In NCERT Class 11 Physics Chapter 5 (Work, Energy and Power), "Potential Energy Conservation" covers core principles and equations needed for board exam success. The MyAiSchool lesson explains the topic with definitions, derivations, worked examples, and interactive simulations. Key formulas and dimensional analysis are included to build conceptual depth and problem-solving skills aligned with the CBSE 2025-26 syllabus.
How is Potential Energy Conservation useful in real-life applications?
Real-life applications of Potential Energy Conservation from NCERT Class 11 Physics Chapter 5 include engineering design, satellite mechanics, sports biomechanics, transportation safety, and electrical/electronic devices. The MyAiSchool lesson links every concept to a tangible example so students see physics as a problem-solving framework for the physical world, not as abstract formulas.
What are the key formulas in Potential Energy Conservation?
Key formulas in Potential Energy Conservation (NCERT Class 11 Physics Chapter 5 Work, Energy and Power) are derived step-by-step in the MyAiSchool lesson. Students should memorize the final formula AND understand its derivation for full board marks. Each formula is listed with its dimensional formula, SI unit, applicability range, and common pitfalls. The Summary section at the end of each part includes a quick-reference formula card.
How does this part connect to other parts of Chapter 5?
NCERT Class 11 Physics Chapter 5 (Work, Energy and Power) is structured so each part builds on the previous one. Potential Energy Conservation connects directly to neighbouring parts via shared definitions, units, and methodology. The MyAiSchool lesson cross-references related concepts with internal links so students can navigate the whole chapter as one connected story rather than disconnected fragments.
What types of CBSE board questions come from Potential Energy Conservation?
CBSE board questions from Potential Energy Conservation typically include: (1) 1-mark MCQs on definitions and formulas, (2) 2-mark short-answer derivations or applications, (3) 3-mark numerical problems with units, (4) 5-mark long-answer derivations followed by application.
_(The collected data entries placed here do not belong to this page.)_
-- pv_equiv track=rewrite | github.com/jmcontreras2/CS2302 | Lab1-Recursion.py | permutations2p2
-- ===== SOURCE A (Python) =====
-- def permutations2p2(unchosenCharacters, chosenCharacters, userWord, prefixSet):
--     if len(unchosenCharacters) == 0:
--         if chosenCharacters != userWord:
--             return [chosenCharacters]
--         else:
--             return []
--     else:
--         ## The recursive case only happens when the permutation in process is length 0 (which means it hasn't started the process)
--         # or the letter we chose for the next permutation pass is already in the permutation in process.
--         permutations = []
--         for i in range(len(unchosenCharacters)):
--             chosenLettertoPass =unchosenCharacters[i]
--             if len(chosenCharacters) == 0:
--                 unchosenLetterstoPass = unchosenCharacters[:i] + unchosenCharacters[i + 1:]
--                 permutations += (permutations2p2(unchosenLetterstoPass, chosenCharacters + chosenLettertoPass, userWord, prefixSet))
--             elif chosenCharacters in prefixSet:
--                 unchosenLetterstoPass = unchosenCharacters[:i] + unchosenCharacters[i + 1:]
--                 permutations += (permutations2p2(unchosenLetterstoPass, chosenCharacters + chosenLettertoPass, userWord, prefixSet))
--             else:
--                 return []
--         ### We return the final list of anagrams when permutations2p2 is finished.
--         return permutations
-- ===== SOURCE B (Python) =====
-- def permutations2p2(unchosenCharacters, chosenCharacters, userWord, prefixSet):
--     result = []
--     stack = [(chosenCharacters, unchosenCharacters)]
--     while stack:
--         chosen, unchosen = stack.pop()
--         if not unchosen:
--             if chosen != userWord:
--                 result.append(chosen)
--         elif not chosen or chosen in prefixSet:
--             children = [(chosen + unchosen[i], unchosen[:i] + unchosen[i + 1:])
--                         for i in range(len(unchosen))]
--             stack.extend(reversed(children))
--     return result
-- ===== Notes on version B (the rewrite author's own statement) =====
-- stated objective: alternative
-- what changed: Replaces A's mutual recursion (recursive calls from inside a for-loop, prefix-pruned) by an explicit-stack iterative DFS: frames (chosen, unchosen) are pushed in reverse so they pop in A's left-to-right preorder, and results are collected in pop order.
import Mathlib
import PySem

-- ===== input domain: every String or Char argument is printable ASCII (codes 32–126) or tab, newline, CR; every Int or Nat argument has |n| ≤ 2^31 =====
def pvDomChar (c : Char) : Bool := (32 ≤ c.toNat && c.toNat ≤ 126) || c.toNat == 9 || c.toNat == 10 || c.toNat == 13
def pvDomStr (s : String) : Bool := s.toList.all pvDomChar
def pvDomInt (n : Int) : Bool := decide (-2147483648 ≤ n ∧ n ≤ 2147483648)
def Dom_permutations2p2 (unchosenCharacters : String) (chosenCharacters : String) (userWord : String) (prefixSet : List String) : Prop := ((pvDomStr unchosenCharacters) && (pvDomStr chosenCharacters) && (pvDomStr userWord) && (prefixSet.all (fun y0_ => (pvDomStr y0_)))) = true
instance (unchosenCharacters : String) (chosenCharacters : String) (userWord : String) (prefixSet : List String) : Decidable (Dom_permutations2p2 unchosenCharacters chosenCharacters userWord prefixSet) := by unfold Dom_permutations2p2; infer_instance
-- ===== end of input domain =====

-- B replaces A's prefix-pruned recursion by an explicit-stack DFS loop (same return values, no recursion); objective: alternative.
-- Both ports work over List Char (strings decoded at the boundary); A's recursion and B's stack loop are transliterated step for step.

-- ===== PORT A =====
-- u[:i] + u[i+1:] for a Nat index i (exact: Python slice with nonnegative bounds; cited by both ports' proofs)
theorem pvSliceErase_eq (u : List Char) (i : Nat) :
    PySem.List.slice u none (some (i : Int)) ++ PySem.List.slice u (some ((i : Int) + 1)) none
      = u.take i ++ u.drop (i + 1) := by
  have h1 : ((i : Int) + 1) = ((i + 1 : Nat) : Int) := by push_cast; ring
  rw [PySem.List.slice_to_natCast, h1, PySem.List.slice_from_natCast]

theorem pvSliceErase_length (u : List Char) (i : Nat) (h : i < u.length) :
    (PySem.List.slice u none (some (i : Int)) ++ PySem.List.slice u (some ((i : Int) + 1)) none).length
      = u.length - 1 := by
  rw [pvSliceErase_eq]; simp; omega

mutual
-- body of Python A: base case, else the for-loop (p2LoopA, index i, accumulator `permutations`)
def p2CoreA (u c w : List Char) (ps : List (List Char)) : List (List Char) :=
  if u.length = 0 then
    if c ≠ w then [c] else []
  else
    p2LoopA u c w ps 0 []
termination_by (u.length, 1, 0)
decreasing_by
  simp_wf
  exact Prod.Lex.right _ (Prod.Lex.left _ _ (by omega))

-- the `for i in range(len(unchosenCharacters))` loop of A, with its early `return []`
def p2LoopA (u c w : List Char) (ps : List (List Char)) (i : Nat) (acc : List (List Char)) : List (List Char) :=
  if h : i < u.length then
    if c.length = 0 then
      p2LoopA u c w ps (i + 1)
        (acc ++ p2CoreA (PySem.List.slice u none (some (i : Int)) ++ PySem.List.slice u (some ((i : Int) + 1)) none) (c ++ [u[i]]) w ps)
    else if c ∈ ps then
      p2LoopA u c w ps (i + 1)
        (acc ++ p2CoreA (PySem.List.slice u none (some (i : Int)) ++ PySem.List.slice u (some ((i : Int) + 1)) none) (c ++ [u[i]]) w ps)
    else
      []
  else
    acc
termination_by (u.length, 0, u.length - i)
decreasing_by
  all_goals simp_wf
  · refine Prod.Lex.left _ _ ?_
    have h2 := pvSliceErase_length u i h
    simp only [List.length_append, PySem.List.slice_to_natCast, List.length_take] at h2 ⊢
    omega
  · exact Prod.Lex.right _ (Prod.Lex.right _ (by omega))
  · refine Prod.Lex.left _ _ ?_
    have h2 := pvSliceErase_length u i h
    simp only [List.length_append, PySem.List.slice_to_natCast, List.length_take] at h2 ⊢
    omega
  · exact Prod.Lex.right _ (Prod.Lex.right _ (by omega))
end

def permutations2p2 (unchosenCharacters : String) (chosenCharacters : String) (userWord : String) (prefixSet : List String) : List String :=
  (p2CoreA unchosenCharacters.toList chosenCharacters.toList userWord.toList (prefixSet.map String.toList)).map String.ofList

-- ===== PORT B =====
-- the list comprehension `children = [(chosen + unchosen[i], unchosen[:i] + unchosen[i+1:]) for i in range(len(unchosen))]`
def bChildren (c u : List Char) : List (List Char × List Char) :=
  (PySem.List.pyRange 0 (PySem.List.len u) 1).map
    (fun i => (c ++ [PySem.List.pyGetD u i ' '],
               PySem.List.slice u none (some i) ++ PySem.List.slice u (some (i + 1)) none))

theorem bChildren_eq (c u : List Char) :
    bChildren c u = (List.range u.length).map (fun i => (c ++ [u.getD i ' '], u.take i ++ u.drop (i + 1))) := by
  unfold bChildren
  rw [PySem.List.len_eq, PySem.List.pyRange_one, List.map_map]
  have hn : ((u.length : Int) - 0).toNat = u.length := by omega
  rw [hn]
  refine List.map_congr_left ?_
  intro k _
  have h0 : ((0 : Int) + (k : Int)) = (k : Int) := by ring
  simp only [Function.comp, h0, PySem.List.pyGetD_natCast, pvSliceErase_eq]

-- weight of the pushed children, used for bLoop's termination
theorem bChildren_measure (c u : List Char) (h : ¬ u = []) :
    ((bChildren c u).map (fun f => (f.2.length + 1).factorial)).sum < (u.length + 1).factorial := by
  rw [bChildren_eq, List.map_map]
  have hcongr : ∀ k ∈ List.range u.length,
      ((fun f : List Char × List Char => (f.2.length + 1).factorial) ∘
        (fun i => (c ++ [u.getD i ' '], u.take i ++ u.drop (i + 1)))) k = u.length.factorial := by
    intro k hk
    rw [List.mem_range] at hk
    have : (u.take k ++ u.drop (k + 1)).length + 1 = u.length := by simp; omega
    simp only [Function.comp]; rw [this]
  rw [List.map_congr_left hcongr]
  have hlen : 0 < u.length := List.length_pos_of_ne_nil h
  have hsum : (List.map (fun _ => u.length.factorial) (List.range u.length)).sum
      = u.length * u.length.factorial := by
    rw [List.map_const']; simp [List.sum_replicate]
  rw [hsum, Nat.factorial_succ]
  have := Nat.factorial_pos u.length
  nlinarith

-- the `while stack:` loop of B: head of the Lean list = top of the Python stack
def bLoop (w : List Char) (ps : List (List Char)) (stack : List (List Char × List Char)) (res : List (List Char)) : List (List Char) :=
  match stack with
  | [] => res
  | (c, u) :: rest =>
    if u = [] then
      bLoop w ps rest (if c ≠ w then res ++ [c] else res)
    else if c = [] ∨ c ∈ ps then
      bLoop w ps (bChildren c u ++ rest) res
    else
      bLoop w ps rest res
termination_by (stack.map (fun f => (f.2.length + 1).factorial)).sum
decreasing_by
  all_goals simp only [List.map_cons, List.map_append, List.sum_cons, List.sum_append]
  · have := Nat.factorial_pos (u.length + 1); omega
  · have := bChildren_measure c u (by assumption); omega
  · have := Nat.factorial_pos (u.length + 1); omega

def permutations2p2_alt (unchosenCharacters : String) (chosenCharacters : String) (userWord : String) (prefixSet : List String) : List String :=
  (bLoop userWord.toList (prefixSet.map String.toList) [(chosenCharacters.toList, unchosenCharacters.toList)] []).map String.ofList

-- ===== PRECONDITION & SPEC =====
def Spec_permutations2p2 (unchosenCharacters : String) (chosenCharacters : String) (userWord : String) (prefixSet : List String) (out : List String) : Prop := out = permutations2p2_alt unchosenCharacters chosenCharacters userWord prefixSet
instance (unchosenCharacters : String) (chosenCharacters : String) (userWord : String) (prefixSet : List String) (out : List String) : Decidable (Spec_permutations2p2 unchosenCharacters chosenCharacters userWord prefixSet out) := by unfold Spec_permutations2p2; infer_instance

-- ===== CLAIM (what is proved, stated in full; the proofs are below) =====
def Claim_equal_permutations2p2 : Prop := ∀ (unchosenCharacters : String) (chosenCharacters : String) (userWord : String) (prefixSet : List String), Dom_permutations2p2 unchosenCharacters chosenCharacters userWord prefixSet → Spec_permutations2p2 unchosenCharacters chosenCharacters userWord prefixSet (permutations2p2 unchosenCharacters chosenCharacters userWord prefixSet)

-- ===== LEMMAS AND PROOFS =====

theorem bChildren_length (c u : List Char) : (bChildren c u).length = u.length := by
  rw [bChildren_eq]; simp

theorem bChildren_getElem (c u : List Char) (i : Nat) (h : i < u.length) :
    (bChildren c u)[i]'(by rw [bChildren_length]; exact h)
      = (c ++ [u[i]], u.take i ++ u.drop (i + 1)) := by
  simp [bChildren_eq, List.getD_eq_getElem?_getD, List.getElem?_eq_getElem h]

-- A's for-loop, from index i on, under the non-pruned condition, appends the flattened recursive results
theorem p2LoopA_spec (u c w : List Char) (ps : List (List Char)) (hc : c = [] ∨ c ∈ ps) :
    ∀ (j i : Nat) (acc : List (List Char)), u.length - i ≤ j →
      p2LoopA u c w ps i acc
        = acc ++ ((bChildren c u).drop i).flatMap (fun f => p2CoreA f.2 f.1 w ps) := by
  intro j
  induction j with
  | zero =>
    intro i acc hij
    have hi : ¬ i < u.length := by omega
    rw [p2LoopA, dif_neg hi]
    rw [List.drop_eq_nil_of_le (by rw [bChildren_length]; omega)]
    simp
  | succ j ihj =>
    intro i acc hij
    by_cases hi : i < u.length
    · rw [p2LoopA, dif_pos hi]
      have hE : ∀ E : List (List Char),
          (if c.length = 0 then E else if c ∈ ps then E else []) = E := by
        intro E
        rcases hc with h | h
        · rw [if_pos (by simp [h])]
        · by_cases h0 : c.length = 0
          · rw [if_pos h0]
          · rw [if_neg h0, if_pos h]
      rw [hE]
      rw [ihj (i + 1) _ (by omega)]
      have hdrop : (bChildren c u).drop i
          = (c ++ [u[i]], u.take i ++ u.drop (i + 1)) :: (bChildren c u).drop (i + 1) := by
        rw [List.drop_eq_getElem_cons (by rw [bChildren_length]; exact hi)]
        rw [bChildren_getElem c u i hi]
      rw [hdrop, List.flatMap_cons, pvSliceErase_eq]
      simp
    · have hi' : ¬ i < u.length := hi
      rw [p2LoopA, dif_neg hi']
      rw [List.drop_eq_nil_of_le (by rw [bChildren_length]; omega)]
      simp

-- characterisation of A's recursion as one step over bChildren
theorem p2CoreA_char (u c w : List Char) (ps : List (List Char)) :
    p2CoreA u c w ps
      = if u = [] then (if c ≠ w then [c] else [])
        else if c = [] ∨ c ∈ ps then (bChildren c u).flatMap (fun f => p2CoreA f.2 f.1 w ps)
        else [] := by
  by_cases hu : u = []
  · rw [p2CoreA, if_pos (by simp [hu]), if_pos hu]
  · have hlen : ¬ u.length = 0 := by simpa using hu
    rw [p2CoreA, if_neg hlen, if_neg hu]
    by_cases hc : c = [] ∨ c ∈ ps
    · rw [p2LoopA_spec u c w ps hc u.length 0 [] (by omega), if_pos hc]
      simp
    · rw [if_neg hc]
      rw [not_or] at hc
      have hpos : 0 < u.length := Nat.pos_of_ne_zero hlen
      rw [p2LoopA, dif_pos hpos, if_neg (by simpa using hc.1), if_neg hc.2]

-- popping a block of frames produces exactly the recursion's results for those frames, in order
theorem bLoop_frames (w : List Char) (ps : List (List Char)) :
    ∀ (k : Nat) (fs : List (List Char × List Char)), (∀ f ∈ fs, f.2.length ≤ k) →
      ∀ (rest : List (List Char × List Char)) (res : List (List Char)),
        bLoop w ps (fs ++ rest) res
          = bLoop w ps rest (res ++ fs.flatMap (fun f => p2CoreA f.2 f.1 w ps)) := by
  intro k
  induction k with
  | zero =>
    intro fs
    induction fs with
    | nil => intro _ rest res; simp
    | cons f fs ih =>
      intro hall rest res
      obtain ⟨c, u⟩ := f
      have hu : u = [] := by
        have h0 := hall (c, u) (by simp)
        simp only [Nat.le_zero] at h0
        exact List.eq_nil_of_length_eq_zero h0
      rw [List.cons_append, bLoop, if_pos hu]
      rw [ih (fun f hf => hall f (by simp [hf])) rest _]
      rw [List.flatMap_cons, p2CoreA_char]
      by_cases hw : c = w <;> simp [hu, hw]
  | succ k ihk =>
    intro fs
    induction fs with
    | nil => intro _ rest res; simp
    | cons f fs ih =>
      intro hall rest res
      obtain ⟨c, u⟩ := f
      by_cases hu : u = []
      · rw [List.cons_append, bLoop, if_pos hu]
        rw [ih (fun f hf => hall f (by simp [hf])) rest _]
        rw [List.flatMap_cons, p2CoreA_char]
        by_cases hw : c = w <;> simp [hu, hw]
      · rw [List.cons_append, bLoop, if_neg hu]
        by_cases hc : c = [] ∨ c ∈ ps
        · rw [if_pos hc]
          have hlen : ∀ f ∈ bChildren c u, f.2.length ≤ k := by
            intro f hf
            rw [bChildren_eq] at hf
            simp only [List.mem_map, List.mem_range] at hf
            obtain ⟨i, hi, rfl⟩ := hf
            have h1 : 0 < u.length := List.length_pos_of_ne_nil hu
            have h2 := hall (c, u) (by simp)
            simp only at h2 ⊢
            simp only [List.length_append, List.length_take, List.length_drop]
            omega
          rw [ihk (bChildren c u) hlen (fs ++ rest) res]
          rw [ih (fun f hf => hall f (by simp [hf])) rest _]
          rw [List.flatMap_cons, p2CoreA_char, if_neg hu, if_pos hc]
          simp
        · rw [if_neg hc]
          rw [ih (fun f hf => hall f (by simp [hf])) rest _]
          rw [List.flatMap_cons, p2CoreA_char, if_neg hu, if_neg hc]
          simp

-- ===== VERDICT (by name: the statement is the Claim_ definition above) =====
theorem permutations2p2_spec : Claim_equal_permutations2p2 := by
  intro u c w ps _
  unfold Spec_permutations2p2 permutations2p2 permutations2p2_alt
  congr 1
  have h := bLoop_frames w.toList (ps.map String.toList) u.toList.length
    [(c.toList, u.toList)] (by intro f hf; simp at hf; simp [hf]) [] []
  rw [List.append_nil] at h
  rw [h]
  simp [bLoop]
The MyAiSchool lesson tags each Competency-Based Question (CBQ) with Bloom level (L1-L6) so students know how to study for each weight.
How can students use the interactive simulation effectively?
The interactive simulation in the Potential Energy Conservation lesson allows students to adjust input parameters (sliders or selectors) and see physical quantities update in real time. To use it effectively: (1) try extreme values to understand limiting cases, (2) compare with the analytical formula, (3) check unit consistency, (4) test special configurations from worked examples. The simulation reinforces conceptual intuition that pure formula manipulation cannot.